The production version of the Telluride was launched at the 2019 North American International Auto Show in January 2019. Previously, the Telluride was displayed as a customized version inspired by fashion designer Brandon Maxwell's Texas-inspired collection, at New York Fashion Week in September 2018. The overall design is similar to the 2016 concept except for the front end which was completely redesigned.

The Telluride is the first Kia designed specifically for the US market, with the design work handled at the Kia Design Center in Irvine, California. The production version Telluride is powered by a 3.8-liter Lambda II V6 Atkinson cycle gasoline engine rated at 291 hp and 355 Nm, paired with an eight-speed automatic transmission and either front-wheel drive or all-wheel-drive.

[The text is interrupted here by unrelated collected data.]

-- pv_equiv track=rewrite | github.com/evangoforth19/Monte-Carlo-Simulation | General_Initialization (1).py | hitter_facing_relief
-- ===== SOURCE A (Python) =====
-- def hitter_facing_relief(simulated_bf, most_recent_spot, bp_bf_sim):
--     """
--     Calculate how many times McNeil will face relief pitchers.
--
--     Parameters:
--         simulated_bf (int): Number of batters faced by starting pitcher.
--         mcneil_pa_vs_sp (int): McNeil's lineup spot (1 to 9).
--         relief_bfd (int): Number of batters faced by relief pitchers.
--
--     Returns:
--         int: Number of times McNeil faces relief pitchers.
--     """
--
--     # Calculate next batter spot after starting pitcher's BF
--     next_batter_spot = ((simulated_bf) % 9) + 1  # lineup spots 1-9
--
--     count = 0
--     for i in range(bp_bf_sim):
--         current_spot = ((next_batter_spot + i - 1) % 9) + 1
--         if current_spot == most_recent_spot:
--             count += 1
--
--     return count
-- ===== SOURCE B (Python) =====
-- def hitter_facing_relief(simulated_bf, most_recent_spot, bp_bf_sim):
--     """Closed-form count: spots cycle mod 9, so matches form an arithmetic
--     progression with step 9; count it directly instead of looping."""
--     if bp_bf_sim <= 0 or not (1 <= most_recent_spot <= 9):
--         return 0
--     # first i >= 0 at which the current spot equals most_recent_spot
--     first = (most_recent_spot - 1 - simulated_bf) % 9
--     if first >= bp_bf_sim:
--         return 0
--     return (bp_bf_sim - 1 - first) // 9 + 1
-- ===== Notes on version B (the rewrite author's own statement) =====
-- stated objective: faster
-- what changed: Replaces the O(bp_bf_sim) loop over every relief batter with an O(1) closed-form count of the arithmetic progression of matching indices mod 9.
import Mathlib
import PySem

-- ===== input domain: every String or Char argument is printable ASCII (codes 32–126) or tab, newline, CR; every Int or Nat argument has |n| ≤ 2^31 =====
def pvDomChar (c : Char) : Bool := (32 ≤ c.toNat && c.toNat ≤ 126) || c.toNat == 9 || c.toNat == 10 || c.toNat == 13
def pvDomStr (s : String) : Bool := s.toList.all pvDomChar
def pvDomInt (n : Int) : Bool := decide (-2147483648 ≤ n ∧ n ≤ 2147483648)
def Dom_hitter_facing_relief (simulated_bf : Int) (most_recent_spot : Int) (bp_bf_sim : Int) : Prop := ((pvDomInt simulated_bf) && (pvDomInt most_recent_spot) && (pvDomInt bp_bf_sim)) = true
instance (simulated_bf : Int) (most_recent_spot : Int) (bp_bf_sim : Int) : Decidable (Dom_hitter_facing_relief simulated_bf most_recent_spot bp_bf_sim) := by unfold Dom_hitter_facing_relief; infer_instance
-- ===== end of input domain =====

-- B replaces A's O(bp_bf_sim) loop by an O(1) closed-form count of the
-- arithmetic progression (step 9) of matching indices (objective: faster).

-- ===== PORT A =====
def hitter_facing_relief (simulated_bf : Int) (most_recent_spot : Int) (bp_bf_sim : Int) : Int :=
  let next_batter_spot := PySem.Int.mod simulated_bf 9 + 1
  (PySem.List.pyRange 0 bp_bf_sim 1).foldl
    (fun count i =>
      if PySem.Int.mod (next_batter_spot + i - 1) 9 + 1 = most_recent_spot then count + 1 else count)
    0

-- ===== PORT B =====
def hitter_facing_relief_alt (simulated_bf : Int) (most_recent_spot : Int) (bp_bf_sim : Int) : Int :=
  if bp_bf_sim ≤ 0 ∨ ¬ (1 ≤ most_recent_spot ∧ most_recent_spot ≤ 9) then 0
  else
    let first := PySem.Int.mod (most_recent_spot - 1 - simulated_bf) 9
    if first ≥ bp_bf_sim then 0
    else PySem.Int.floordiv (bp_bf_sim - 1 - first) 9 + 1

-- ===== PRECONDITION & SPEC =====
def Spec_hitter_facing_relief (simulated_bf : Int) (most_recent_spot : Int) (bp_bf_sim : Int) (out : Int) : Prop := out = hitter_facing_relief_alt simulated_bf most_recent_spot bp_bf_sim
instance (simulated_bf : Int) (most_recent_spot : Int) (bp_bf_sim : Int) (out : Int) : Decidable (Spec_hitter_facing_relief simulated_bf most_recent_spot bp_bf_sim out) := by unfold Spec_hitter_facing_relief; infer_instance

-- ===== CLAIM (what is proved, stated in full; the proofs are below) =====
def Claim_equal_hitter_facing_relief : Prop := ∀ (simulated_bf : Int) (most_recent_spot : Int) (bp_bf_sim : Int), Dom_hitter_facing_relief simulated_bf most_recent_spot bp_bf_sim → Spec_hitter_facing_relief simulated_bf most_recent_spot bp_bf_sim (hitter_facing_relief simulated_bf most_recent_spot bp_bf_sim)

-- ===== LEMMAS AND PROOFS =====

-- B's step recurrence: extending the range by one batter adds 1 exactly when
-- that batter's lineup spot matches.
lemma alt_step (s m : Int) (n : Nat) :
    hitter_facing_relief_alt s m ((n : Int) + 1) =
      hitter_facing_relief_alt s m (n : Int) +
        (if PySem.Int.mod (PySem.Int.mod s 9 + 1 + (n : Int) - 1) 9 + 1 = m then 1 else 0) := by
  unfold hitter_facing_relief_alt
  simp only [PySem.Int.mod_eq_emod_of_pos (show (0:Int) < 9 by norm_num),
      PySem.Int.floordiv_eq_ediv_of_pos (show (0:Int) < 9 by norm_num)]
  split_ifs <;> omega

-- A's loop over range(n) equals B's closed form, by induction on n.
lemma loop_eq_alt (s m : Int) (n : Nat) :
    (PySem.List.pyRange 0 (n : Int) 1).foldl
      (fun count i =>
        if PySem.Int.mod (PySem.Int.mod s 9 + 1 + i - 1) 9 + 1 = m then count + 1 else count)
      0 = hitter_facing_relief_alt s m (n : Int) := by
  induction n with
  | zero =>
      rw [PySem.List.pyRange_one_eq_nil (by norm_num)]
      unfold hitter_facing_relief_alt
      simp
  | succ k ih =>
      have h : ((k : Int) + 1) = ((k : Int) + 1) := rfl
      rw [show ((k + 1 : Nat) : Int) = (k : Int) + 1 by push_cast; ring,
          PySem.List.pyRange_one_succ_right (by positivity),
          List.foldl_append, alt_step]
      simp only [List.foldl]
      rw [ih]
      split_ifs <;> simp

theorem hitter_facing_relief_spec : Claim_equal_hitter_facing_relief := by
  intro s m b _
  unfold Spec_hitter_facing_relief hitter_facing_relief
  by_cases hb : b ≤ 0
  · rw [PySem.List.pyRange_one_eq_nil hb]
    unfold hitter_facing_relief_alt
    simp [hb]
  · have : b = ((b.toNat : Nat) : Int) := by omega
    rw [this]
    exact loop_eq_alt s m b.toNat

-- ===== VERDICT (by name: the statement is the Claim_ definition above) =====
-- pv_equiv track=rewrite | github.com/KappaDistributive/advent_of_code | python/2023/day_15.py | part_two
-- ===== SOURCE A (Python) =====
-- from collections import defaultdict
--
-- def hash_value(s: str) -> int:
--     current = 0
--     for char in s:
--         current += ord(char)
--         current *= 17
--         current %= 256
--     return current
--
-- def part_two(steps: list[str]) -> int:
--     boxes = defaultdict(dict)
--
--     for step in steps:
--         if "-" in step:
--             label = step[:-1]
--             box_id = hash_value(label)
--             if label in boxes[box_id]:
--                 del boxes[box_id][label]
--         elif "=" in step:
--             label, focal_length = step.split("=")
--             box_id = hash_value(label)
--             boxes[box_id][label] = int(focal_length)
--
--     total = 0
--     for box_id, lenses in boxes.items():
--         for slot, (label, focal_length) in enumerate(lenses.items(), 1):
--             focusing_power = (box_id + 1) * slot * focal_length
--             total += focusing_power
--
--     return total
-- ===== SOURCE B (Python) =====
-- def hash_value(s: str) -> int:
--     current = 0
--     for char in s:
--         current += ord(char)
--         current *= 17
--         current %= 256
--     return current
--
-- def part_two(steps: list[str]) -> int:
--     # One flat insertion-ordered dict of all lenses; boxes are never materialized.
--     # Within a box, lens order equals global insertion order filtered to that box,
--     # because dict overwrite keeps position and a label always hashes to the same box.
--     lenses = {}
--     for step in steps:
--         if "-" in step:
--             lenses.pop(step[:-1], None)
--         elif "=" in step:
--             label, focal = step.split("=")
--             lenses[label] = int(focal)
--
--     total = 0
--     counts = [0] * 256
--     for label, focal_length in lenses.items():
--         box_id = hash_value(label)
--         counts[box_id] += 1
--         total += (box_id + 1) * counts[box_id] * focal_length
--     return total
-- ===== Notes on version B (the rewrite author's own statement) =====
-- stated objective: simpler
-- what changed: Replaces A's defaultdict of 256 per-box ordered dicts (hashing every step) with one flat insertion-ordered dict of all lenses updated by plain assignment/pop, then recovers box and slot numbers in a single final counting pass that hashes each surviving lens once.
import Mathlib
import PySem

The Telluride features four drive modes – Smart, Eco, Sport and Comfort. Snow and AWD Lock modes are also available for specific driving conditions, and the on-demand electro-hydraulic AWD system with multi-plate clutch plate constantly redistributes power to both axles. In Eco and Smart modes, power is completely routed to the front wheels, whereas Sport mode splits the power down to 65 percent front, 35 percent rear.

The standard towing rate for this SUV is rated at 5000 lb, and it also features the optional self-levelling rear suspension where the ride height is automatically calibrated depending on vehicle load to optimise control and stability.

The Telluride is not marketed in South Korea as it is only produced in the United States, whereas its Hyundai counterpart, the Korean-built Palisade is marketed there instead. Exports from the West Point, Georgia plant to the Middle East started in February 2019. Kia limited exports of the Telluride to around 3,000 units annually.

=== Trim levels ===
In U.S. and Canada, the Telluride is offered in four trim levels: LX, S, EX, and SX. The latter is offered with an optional "SX Prestige Package," which include several premium features. Since 2021, Kia has offered a "Premium Package" on the EX trim. A 3-seat bench is standard for the second row while captain's chairs can be added, dropping the seating capacity from eight to seven.

All Tellurides are equipped with various features that are otherwise optional in some of its competitors, such as "Sofino" (leatherette)-trimmed or leather-trimmed seating surfaces. Available equipment includes a 10.25-inch touchscreen infotainment system, rear view monitor, 630-watt, 10-speaker Harman Kardon audio system, wireless smartphone charging tray, and head-up display with turn-by-turn navigation, along with heated and ventilated first and second row bucket seats. The Telluride is also equipped with Driver Talk for some trim levels, an in-car intercom system that allows the driver to communicate separately with passengers in the second or third row.

=== 2023 refresh ===
The refreshed 2023 Telluride was unveiled at the New York International Auto Show on April 13, 2022. New convenience technology such as a 12.3-inch instrument panel and an available smart power liftgate with auto-close functionality were added. On the exterior, the grille, headlights, and front bumper were redesigned. More rugged-looking X-Line and X-Pro trims became available since the 2023 model year.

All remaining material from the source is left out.